4. No caso do Rio de Janeiro, é essencial reduzir a letalidade policial (no período da intervenção, a polícia foi responsável por 27% do total de homicídios. Em algumas áreas essa proporção atinge 35%). Para isso, é necessário desarticular esquemas crônicos de corrupção em batalhões e delegacias, trocando comandos e guarnições inteiras.

5. Também no cenário fluminense é necessário reduzir os confrontos e o estímulo de que criminosos atirem como primeira reação de defesa. Priorizar a presença policial em áreas onde ocorram tiroteios, o que hoje não ocorre, seria um meio de evitar conflitos armados, além de proteger a população. A mensagem é: onde houver disparos, haverá maior repressão a atividades ilegais com fins de lucro.

6. É preciso desenvolver modelos de segurança menos dependentes da presença física de policiais militares e do uso da força. O aprimoramento de mecanismos de gestão e monitoramento é essencial, com a adoção de campanhas e medidas para estimular as notificações; ampliação e modernização dos sistemas computadorizados; avisos automáticos de concentração de ocorrências em uma localidade (os chamados hot spots); sistemas de alerta da polícia; e integração entre polícias, guardas municipais e vigilância privada, entre outros.

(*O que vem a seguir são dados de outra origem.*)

-- pv_equiv track=rewrite | github.com/Ishanbhatia98/codechef | april_challenge_2021_div3/SDICE.py | f
-- ===== SOURCE A (Python) =====
-- def f(n):
--     if n <= 0:
--         return 0
--     if n == 1:
--         return 20
--     if n == 2:
--         return 36
--     if n == 3:
--         return 51
--     if n == 4:
--         return 60
--     '''
--     if n == 5:
--         return 76
--     if n == 6:
--         return 88
--     if n == 7:
--         return 99
--     if n == 8:
--         return 104
--     '''
--     r = n//4
--     d = n % 4
--     return 44*r+f(d)+(4-d)*4
-- ===== SOURCE B (Python) =====
-- SMALL = (20, 36, 51)
-- OFFSET = (16, 21, 22, 22)
--
-- def f(n):
--     if n <= 0:
--         return 0
--     if n <= 3:
--         return SMALL[n - 1]
--     return 11 * n + OFFSET[n % 4]
-- ===== Notes on version B (the rewrite author's own statement) =====
-- stated objective: simpler
-- what changed: Replaces A's quotient-based recursion 44*(n//4)+f(n%4)+(4-n%4)*4 by the algebraically reduced linear formula 11*n + OFFSET[n % 4] (valid for all n >= 4), with a three-entry table for n = 1..3; no recursion and no floor division remain.
import Mathlib
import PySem

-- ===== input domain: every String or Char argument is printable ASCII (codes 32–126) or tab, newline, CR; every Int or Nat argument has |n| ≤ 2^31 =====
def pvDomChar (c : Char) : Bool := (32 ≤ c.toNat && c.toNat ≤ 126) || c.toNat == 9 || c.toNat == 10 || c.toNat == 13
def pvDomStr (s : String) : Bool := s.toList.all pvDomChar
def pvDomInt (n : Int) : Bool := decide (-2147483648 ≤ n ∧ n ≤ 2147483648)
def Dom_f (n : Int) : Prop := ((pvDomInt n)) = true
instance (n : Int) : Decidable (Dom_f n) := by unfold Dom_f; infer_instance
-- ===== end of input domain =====

-- B replaces A's quotient-based recursion by the reduced linear formula 11*n + OFFSET[n%4] (n ≥ 4) with a small table for n = 1..3 (simpler: no recursion, no division).


-- ===== PORT A =====
def f (n : Int) : Int :=
  if n ≤ 0 then 0
  else if n = 1 then 20
  else if n = 2 then 36
  else if n = 3 then 51
  else if n = 4 then 60
  else
    44 * PySem.Int.floordiv n 4 + f (PySem.Int.mod n 4) + (4 - PySem.Int.mod n 4) * 4
termination_by n.toNat
decreasing_by
  rename_i h0 _ _ _ _
  have h5 : 5 ≤ n := by omega
  have hm : PySem.Int.mod n 4 = n % 4 := PySem.Int.mod_eq_emod_of_pos (by omega)
  have : 0 ≤ n % 4 := Int.emod_nonneg n (by norm_num)
  have : n % 4 < 4 := Int.emod_lt_of_pos n (by norm_num)
  rw [hm]; omega

-- ===== PORT B =====
def pvSMALL : List Int := [20, 36, 51]
def pvOFFSET : List Int := [16, 21, 22, 22]

def f_alt (n : Int) : Int :=
  if n ≤ 0 then 0
  else if n ≤ 3 then
    -- SMALL[n-1]: n ∈ {1,2,3} here, so pyGet? is always `some`; getD 0 is exact
    (PySem.List.pyGet? pvSMALL (n - 1)).getD 0
  else
    -- OFFSET[n % 4]: index in {0,1,2,3}, always `some`
    11 * n + (PySem.List.pyGet? pvOFFSET (PySem.Int.mod n 4)).getD 0

-- ===== PRECONDITION & SPEC =====
def Spec_f (n : Int) (out : Int) : Prop := out = f_alt n
instance (n : Int) (out : Int) : Decidable (Spec_f n out) := by unfold Spec_f; infer_instance

-- ===== CLAIM (what is proved, stated in full; the proofs are below) =====
def Claim_equal_f : Prop := ∀ (n : Int), Dom_f n → Spec_f n (f n)

-- ===== LEMMAS AND PROOFS =====

theorem f_eq_f_alt (n : Int) : f n = f_alt n := by
  by_cases h0 : n ≤ 0
  · rw [f, f_alt]; simp [h0]
  · by_cases h4 : n ≤ 4
    · interval_cases n <;> rw [f, f_alt] <;> decide
    · -- n ≥ 5: A takes the recursive branch, B the linear formula
      have h5 : 5 ≤ n := by omega
      have hfd : PySem.Int.floordiv n 4 = n / 4 := PySem.Int.floordiv_eq_ediv_of_pos (by norm_num)
      have hmd : PySem.Int.mod n 4 = n % 4 := PySem.Int.mod_eq_emod_of_pos (by norm_num)
      have hmlo : 0 ≤ n % 4 := Int.emod_nonneg n (by norm_num)
      have hmhi : n % 4 < 4 := Int.emod_lt_of_pos n (by norm_num)
      have hdm : n / 4 * 4 + n % 4 = n := Int.ediv_mul_add_emod n 4
      rw [f]
      simp only [show ¬ n ≤ 0 from by omega, show n ≠ 1 from by omega,
        show n ≠ 2 from by omega, show n ≠ 3 from by omega, show n ≠ 4 from by omega,
        if_false]
      rw [f_alt]
      simp only [show ¬ n ≤ 0 from by omega, show ¬ n ≤ 3 from by omega, if_false]
      rw [hfd, hmd]
      have e0 : (PySem.List.pyGet? pvOFFSET (0:Int)).getD 0 = 16 := by decide
      have e1 : (PySem.List.pyGet? pvOFFSET (1:Int)).getD 0 = 21 := by decide
      have e2 : (PySem.List.pyGet? pvOFFSET (2:Int)).getD 0 = 22 := by decide
      have e3 : (PySem.List.pyGet? pvOFFSET (3:Int)).getD 0 = 22 := by decide
      have g0 : f 0 = 0 := by rw [f]; decide
      have g1 : f 1 = 20 := by rw [f]; decide
      have g2 : f 2 = 36 := by rw [f]; decide
      have g3 : f 3 = 51 := by rw [f]; decide
      interval_cases h : (n % 4) <;> simp only [e0, e1, e2, e3, g0, g1, g2, g3] <;> omega

-- ===== VERDICT (by name: the statement is the Claim_ definition above) =====
theorem f_spec : Claim_equal_f := by
  intro n _
  exact f_eq_f_alt n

7. No caso do Rio de Janeiro, é urgente desenvolver casos-modelo, particularmente em cidades da Região Metropolitana com altas taxas de homicídios. Estados e cidades do Brasil e do mundo tiveram experiências bem-sucedidas de redução de homicídios, demonstrando que violência tem solução.

Diferente do que alguns dizem, o Rio não é “um caso perdido”. É um caso de políticas de segurança historicamente erradas. Se insistirmos neste modelo, continuaremos perdendo vidas preciosas. Perdendo a disputa moral contra o crime. Perdendo o ânimo com a violência. Políticas de segurança podem e devem salvar vidas, em vez de exterminá-las.

Sílvia Ramos é cientista social, coordenadora do Centro de Estudos de Segurança e Cidadania da Universidade Candido Mendes (Ucam-Rio) e do Observatório da Intervenção.